- [The records]:
-- pv_equiv track=rewrite | github.com/Lblackie1/OrganGeometry | BnlCurvatureCorrelation/FGF_Curvature_Registration.py | orderNames
-- ===== SOURCE A (Python) =====
-- def orderNames(oldNames):
--     newNames = []
--
--     for name in oldNames:
--         if name[0]== "F":
--             newNames.append(name)
--
--     for name in oldNames:
--         if name[0]== "V":
--             newNames.append(name)
--
--     for name in oldNames:
--         if name[0]== "M":
--             newNames.append(name)
--
--     return newNames
-- ===== SOURCE B (Python) =====
-- def orderNames(oldNames):
--     rank = {"F": 0, "V": 1, "M": 2}
--     return sorted((n for n in oldNames if n[0] in rank), key=lambda n: rank[n[0]])
-- ===== Notes on version B (the rewrite author's own statement) =====
-- stated objective: simpler
-- what changed: Replaces A's three full scans (one per initial letter F, V, M) with a single filtering pass followed by one stable sort keyed by a rank table, relying on sort stability to preserve within-group order.
import Mathlib
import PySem

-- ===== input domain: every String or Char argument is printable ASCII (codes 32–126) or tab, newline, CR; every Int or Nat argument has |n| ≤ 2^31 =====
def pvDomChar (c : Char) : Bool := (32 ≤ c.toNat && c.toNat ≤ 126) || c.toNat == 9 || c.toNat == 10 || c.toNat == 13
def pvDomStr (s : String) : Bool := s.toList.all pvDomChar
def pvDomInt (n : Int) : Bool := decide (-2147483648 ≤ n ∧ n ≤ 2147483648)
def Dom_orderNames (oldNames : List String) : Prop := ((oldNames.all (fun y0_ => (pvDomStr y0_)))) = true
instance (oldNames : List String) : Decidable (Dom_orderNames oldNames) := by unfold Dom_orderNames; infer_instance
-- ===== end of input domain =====

-- B replaces A's three scans (one per initial letter) by one filter plus one stable sort keyed by a rank table (objective: simpler).
-- Pre_ excludes inputs containing the empty string, on which both Pythons raise IndexError at name[0].


-- ===== PORT A =====
-- three passes over oldNames appending matches into newNames: the 'F' pass, then the 'V' pass, then the 'M' pass
def orderNames (oldNames : List String) : List String :=
  oldNames.foldl (fun acc name => if PySem.Str.pyGet? name 0 == some 'M' then acc ++ [name] else acc)
    (oldNames.foldl (fun acc name => if PySem.Str.pyGet? name 0 == some 'V' then acc ++ [name] else acc)
      (oldNames.foldl (fun acc name => if PySem.Str.pyGet? name 0 == some 'F' then acc ++ [name] else acc) []))

-- ===== PORT B =====
-- rank = {"F": 0, "V": 1, "M": 2}
def pvRank : PySem.Dict Char Int := PySem.Dict.ofList [('F', 0), ('V', 1), ('M', 2)]
-- key=lambda n: rank[n[0]]  (total form; the filter only keeps names whose lookup succeeds)
def pvKey (n : String) : Int := ((PySem.Str.pyGet? n 0).bind (fun c => pvRank.get? c)).getD 0
-- sorted((n for n in oldNames if n[0] in rank), key=lambda n: rank[n[0]]) — stable sort
def orderNames_alt (oldNames : List String) : List String :=
  PySem.List.sorted
    (oldNames.filter (fun n => ((PySem.Str.pyGet? n 0).bind (fun c => pvRank.get? c)).isSome))
    pvKey

-- ===== PRECONDITION & SPEC =====
-- Pre_ excludes lists containing the empty string: there name[0] raises IndexError in A (and likewise in B).
def Pre_orderNames (oldNames : List String) : Prop := "" ∉ oldNames
instance (oldNames : List String) : Decidable (Pre_orderNames oldNames) := by unfold Pre_orderNames; infer_instance
def pvWitness_orderNames : List String := ["Fgf10", "Vein", "Mad", "bnl"]
def Spec_orderNames (oldNames : List String) (out : List String) : Prop := out = orderNames_alt oldNames
instance (oldNames : List String) (out : List String) : Decidable (Spec_orderNames oldNames out) := by unfold Spec_orderNames; infer_instance

-- ===== CLAIM (what is proved, stated in full; the proofs are below) =====
def Claim_equal_orderNames : Prop := ∀ (oldNames : List String), Dom_orderNames oldNames → Pre_orderNames oldNames → Spec_orderNames oldNames (orderNames oldNames)

-- ===== LEMMAS AND PROOFS =====

-- inserting behind a block it does not go before
theorem pv_insertBy_append {α : Type} (before : α → α → Bool) (x : α) (as bs : List α)
    (h : ∀ a ∈ as, before x a = false) :
    PySem.List.insertBy before x (as ++ bs) = as ++ PySem.List.insertBy before x bs := by
  induction as with
  | nil => simp
  | cons a as ih =>
      have ha : before x a = false := h a (by simp)
      simp [PySem.List.insertBy, ha, ih (fun a ha' => h a (by simp [ha']))]

-- inserting in front of a block it goes before
theorem pv_insertBy_front {α : Type} (before : α → α → Bool) (x : α) (bs : List α)
    (h : ∀ b ∈ bs, before x b = true) :
    PySem.List.insertBy before x bs = x :: bs := by
  cases bs with
  | nil => simp [PySem.List.insertBy]
  | cons b bs => simp [PySem.List.insertBy, h b (by simp)]

-- stable insertion sort of a list with keys in {0,1,2} is the three-bucket concatenation
theorem pv_buckets {α : Type} (key : α → Int) (ys b0 b1 b2 : List α)
    (hy : ∀ y ∈ ys, key y = 0 ∨ key y = 1 ∨ key y = 2)
    (h0 : ∀ a ∈ b0, key a = 0) (h1 : ∀ a ∈ b1, key a = 1) (h2 : ∀ a ∈ b2, key a = 2) :
    ys.foldl (fun acc x => PySem.List.insertBy (fun a b => decide (key a < key b)) x acc) (b0 ++ b1 ++ b2) =
      (b0 ++ ys.filter (fun y => key y == 0)) ++ (b1 ++ ys.filter (fun y => key y == 1)) ++
        (b2 ++ ys.filter (fun y => key y == 2)) := by
  induction ys generalizing b0 b1 b2 with
  | nil => simp
  | cons y ys ih =>
      have hy' : ∀ z ∈ ys, key z = 0 ∨ key z = 1 ∨ key z = 2 := fun z hz => hy z (by simp [hz])
      rcases hy y (by simp) with hk | hk | hk
      · have hb : ∀ a ∈ b0, (fun a b => decide (key a < key b)) y a = false := by
          intro a ha; simp [h0 a ha, hk]
        have hf : ∀ b ∈ b1 ++ b2, (fun a b => decide (key a < key b)) y b = true := by
          intro b hb'
          rcases List.mem_append.mp hb' with h | h
          · simp [h1 b h, hk]
          · simp [h2 b h, hk]
        have step : PySem.List.insertBy (fun a b => decide (key a < key b)) y (b0 ++ b1 ++ b2) =
            (b0 ++ [y]) ++ b1 ++ b2 := by
          rw [List.append_assoc, pv_insertBy_append _ _ _ _ hb, pv_insertBy_front _ _ _ hf]
          simp
        have h0' : ∀ a ∈ b0 ++ [y], key a = 0 := by
          intro a ha
          rcases List.mem_append.mp ha with ha | ha
          · exact h0 a ha
          · simp at ha; simpa [ha] using hk
        rw [List.foldl_cons, step, ih (b0 ++ [y]) b1 b2 hy' h0' h1 h2]
        simp [hk]
      · have hb : ∀ a ∈ b0 ++ b1, (fun a b => decide (key a < key b)) y a = false := by
          intro a ha
          rcases List.mem_append.mp ha with h | h
          · simp [h0 a h, hk]
          · simp [h1 a h, hk]
        have hf : ∀ b ∈ b2, (fun a b => decide (key a < key b)) y b = true := by
          intro b h; simp [h2 b h, hk]
        have step : PySem.List.insertBy (fun a b => decide (key a < key b)) y (b0 ++ b1 ++ b2) =
            b0 ++ (b1 ++ [y]) ++ b2 := by
          rw [pv_insertBy_append _ _ _ _ hb, pv_insertBy_front _ _ _ hf]
          simp
        have h1' : ∀ a ∈ b1 ++ [y], key a = 1 := by
          intro a ha
          rcases List.mem_append.mp ha with ha | ha
          · exact h1 a ha
          · simp at ha; simpa [ha] using hk
        rw [List.foldl_cons, step, ih b0 (b1 ++ [y]) b2 hy' h0 h1' h2]
        simp [hk]
      · have hb : ∀ a ∈ b0 ++ b1 ++ b2, (fun a b => decide (key a < key b)) y a = false := by
          intro a ha
          rcases List.mem_append.mp ha with h | h
          · rcases List.mem_append.mp h with h' | h'
            · simp [h0 a h', hk]
            · simp [h1 a h', hk]
          · simp [h2 a h, hk]
        have step : PySem.List.insertBy (fun a b => decide (key a < key b)) y (b0 ++ b1 ++ b2) =
            b0 ++ b1 ++ (b2 ++ [y]) := by
          have := pv_insertBy_append (fun a b => decide (key a < key b)) y (b0 ++ b1 ++ b2) [] hb
          simpa [PySem.List.insertBy] using this
        have h2' : ∀ a ∈ b2 ++ [y], key a = 2 := by
          intro a ha
          rcases List.mem_append.mp ha with ha | ha
          · exact h2 a ha
          · simp at ha; simpa [ha] using hk
        rw [List.foldl_cons, step, ih b0 b1 (b2 ++ [y]) hy' h0 h1 h2']
        simp [hk]

-- the rank dictionary, characterised
theorem pvRank_get (ch : Char) : pvRank.get? ch =
    if ch = 'F' then some 0 else if ch = 'V' then some 1 else if ch = 'M' then some 2 else none := by
  have h : pvRank.items = [('F', 0), ('V', 1), ('M', 2)] := by decide
  have e1 : ('F' == ch) = (ch == 'F') := BEq.comm ..
  have e2 : ('V' == ch) = (ch == 'V') := BEq.comm ..
  have e3 : ('M' == ch) = (ch == 'M') := BEq.comm ..
  simp only [PySem.Dict.get?, h, List.find?, e1, e2, e3]
  split_ifs with h1 h2 h3
  · simp [h1]
  · simp [h2]
  · simp [h3]
  · simp [beq_eq_false_iff_ne.mpr h1, beq_eq_false_iff_ne.mpr h2, beq_eq_false_iff_ne.mpr h3]

-- B's rank-c-and-kept test is, pointwise, A's first-letter test
theorem pv_pred (c : Int) (ch : Char) (hc : (c = 0 ∧ ch = 'F') ∨ (c = 1 ∧ ch = 'V') ∨ (c = 2 ∧ ch = 'M'))
    (n : String) :
    ((pvKey n == c) && ((PySem.Str.pyGet? n 0).bind (fun c => pvRank.get? c)).isSome) =
      (PySem.Str.pyGet? n 0 == some ch) := by
  unfold pvKey
  cases ho : PySem.Str.pyGet? n 0 with
  | none => rcases hc with ⟨h, h'⟩ | ⟨h, h'⟩ | ⟨h, h'⟩ <;> simp [h, h']
  | some c0 =>
      rw [Option.bind_some]  -- lookup on the actual first character
      rw [pvRank_get c0]
      by_cases hF : c0 = 'F'
      · rcases hc with ⟨h, h'⟩ | ⟨h, h'⟩ | ⟨h, h'⟩ <;> simp [h, h', hF]
      · by_cases hV : c0 = 'V'
        · rcases hc with ⟨h, h'⟩ | ⟨h, h'⟩ | ⟨h, h'⟩ <;> simp [h, h', hV]
        · by_cases hM : c0 = 'M'
          · rcases hc with ⟨h, h'⟩ | ⟨h, h'⟩ | ⟨h, h'⟩ <;> simp [h, h', hM]
          · rcases hc with ⟨h, h'⟩ | ⟨h, h'⟩ | ⟨h, h'⟩ <;> simp [h, h', hF, hV, hM]

-- ===== VERDICT (by name: the statement is the Claim_ definition above) =====
theorem orderNames_spec : Claim_equal_orderNames := by
  intro oldNames _ _
  unfold Spec_orderNames
  have hA : orderNames oldNames =
      (oldNames.filter (fun n => PySem.Str.pyGet? n 0 == some 'F')) ++
        (oldNames.filter (fun n => PySem.Str.pyGet? n 0 == some 'V')) ++
          (oldNames.filter (fun n => PySem.Str.pyGet? n 0 == some 'M')) := by
    unfold orderNames
    rw [PySem.List.foldl_append_if (fun name => PySem.Str.pyGet? name 0 == some 'F') (fun x => x),
        PySem.List.foldl_append_if (fun name => PySem.Str.pyGet? name 0 == some 'V') (fun x => x),
        PySem.List.foldl_append_if (fun name => PySem.Str.pyGet? name 0 == some 'M') (fun x => x)]
    simp [List.map_id', List.append_assoc]
  have hkept : ∀ y ∈ oldNames.filter (fun n => ((PySem.Str.pyGet? n 0).bind (fun c => pvRank.get? c)).isSome),
      pvKey y = 0 ∨ pvKey y = 1 ∨ pvKey y = 2 := by
    intro y hy
    have hk := (List.mem_filter.mp hy).2
    unfold pvKey
    cases ho : PySem.Str.pyGet? y 0 with
    | none => rw [ho] at hk; simp at hk
    | some c0 =>
        rw [ho] at hk
        rw [Option.bind_some] at hk ⊢
        rw [pvRank_get c0] at hk ⊢
        split_ifs with h1 h2 h3 <;> simp_all
  have hB : orderNames_alt oldNames =
      ((oldNames.filter (fun n => ((PySem.Str.pyGet? n 0).bind (fun c => pvRank.get? c)).isSome)).filter
          (fun y => pvKey y == 0)) ++
        ((oldNames.filter (fun n => ((PySem.Str.pyGet? n 0).bind (fun c => pvRank.get? c)).isSome)).filter
            (fun y => pvKey y == 1)) ++
          ((oldNames.filter (fun n => ((PySem.Str.pyGet? n 0).bind (fun c => pvRank.get? c)).isSome)).filter
              (fun y => pvKey y == 2)) := by
    unfold orderNames_alt
    rw [PySem.List.sorted_eq_foldl_insertBy]
    have := pv_buckets pvKey
      (oldNames.filter (fun n => ((PySem.Str.pyGet? n 0).bind (fun c => pvRank.get? c)).isSome))
      [] [] [] hkept (by simp) (by simp) (by simp)
    simpa [List.append_assoc] using this
  rw [hA, hB]
  rw [List.filter_filter, List.filter_filter, List.filter_filter]
  rw [List.filter_congr (fun n _ => pv_pred 0 'F' (by simp) n),
      List.filter_congr (fun n _ => pv_pred 1 'V' (by simp) n),
      List.filter_congr (fun n _ => pv_pred 2 'M' (by simp) n)]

- [Assigned task]: Copy out the lines above word for word, stopping after the line containing "-- ===== end of".

- [Answer space]:
-- pv_equiv track=rewrite | github.com/Lblackie1/OrganGeometry | BnlCurvatureCorrelation/FGF_Curvature_Registration.py | orderNames
-- ===== SOURCE A (Python) =====
-- def orderNames(oldNames):
--     newNames = []
--
--     for name in oldNames:
--         if name[0]== "F":
--             newNames.append(name)
--
--     for name in oldNames:
--         if name[0]== "V":
--             newNames.append(name)
--
--     for name in oldNames:
--         if name[0]== "M":
--             newNames.append(name)
--
--     return newNames
-- ===== SOURCE B (Python) =====
-- def orderNames(oldNames):
--     rank = {"F": 0, "V": 1, "M": 2}
--     return sorted((n for n in oldNames if n[0] in rank), key=lambda n: rank[n[0]])
-- ===== Notes on version B (the rewrite author's own statement) =====
-- stated objective: simpler
-- what changed: Replaces A's three full scans (one per initial letter F, V, M) with a single filtering pass followed by one stable sort keyed by a rank table, relying on sort stability to preserve within-group order.
import Mathlib
import PySem

-- ===== input domain: every String or Char argument is printable ASCII (codes 32–126) or tab, newline, CR; every Int or Nat argument has |n| ≤ 2^31 =====
def pvDomChar (c : Char) : Bool := (32 ≤ c.toNat && c.toNat ≤ 126) || c.toNat == 9 || c.toNat == 10 || c.toNat == 13
def pvDomStr (s : String) : Bool := s.toList.all pvDomChar
def pvDomInt (n : Int) : Bool := decide (-2147483648 ≤ n ∧ n ≤ 2147483648)
def Dom_orderNames (oldNames : List String) : Prop := ((oldNames.all (fun y0_ => (pvDomStr y0_)))) = true
instance (oldNames : List String) : Decidable (Dom_orderNames oldNames) := by unfold Dom_orderNames; infer_instance
-- ===== end of input domain =====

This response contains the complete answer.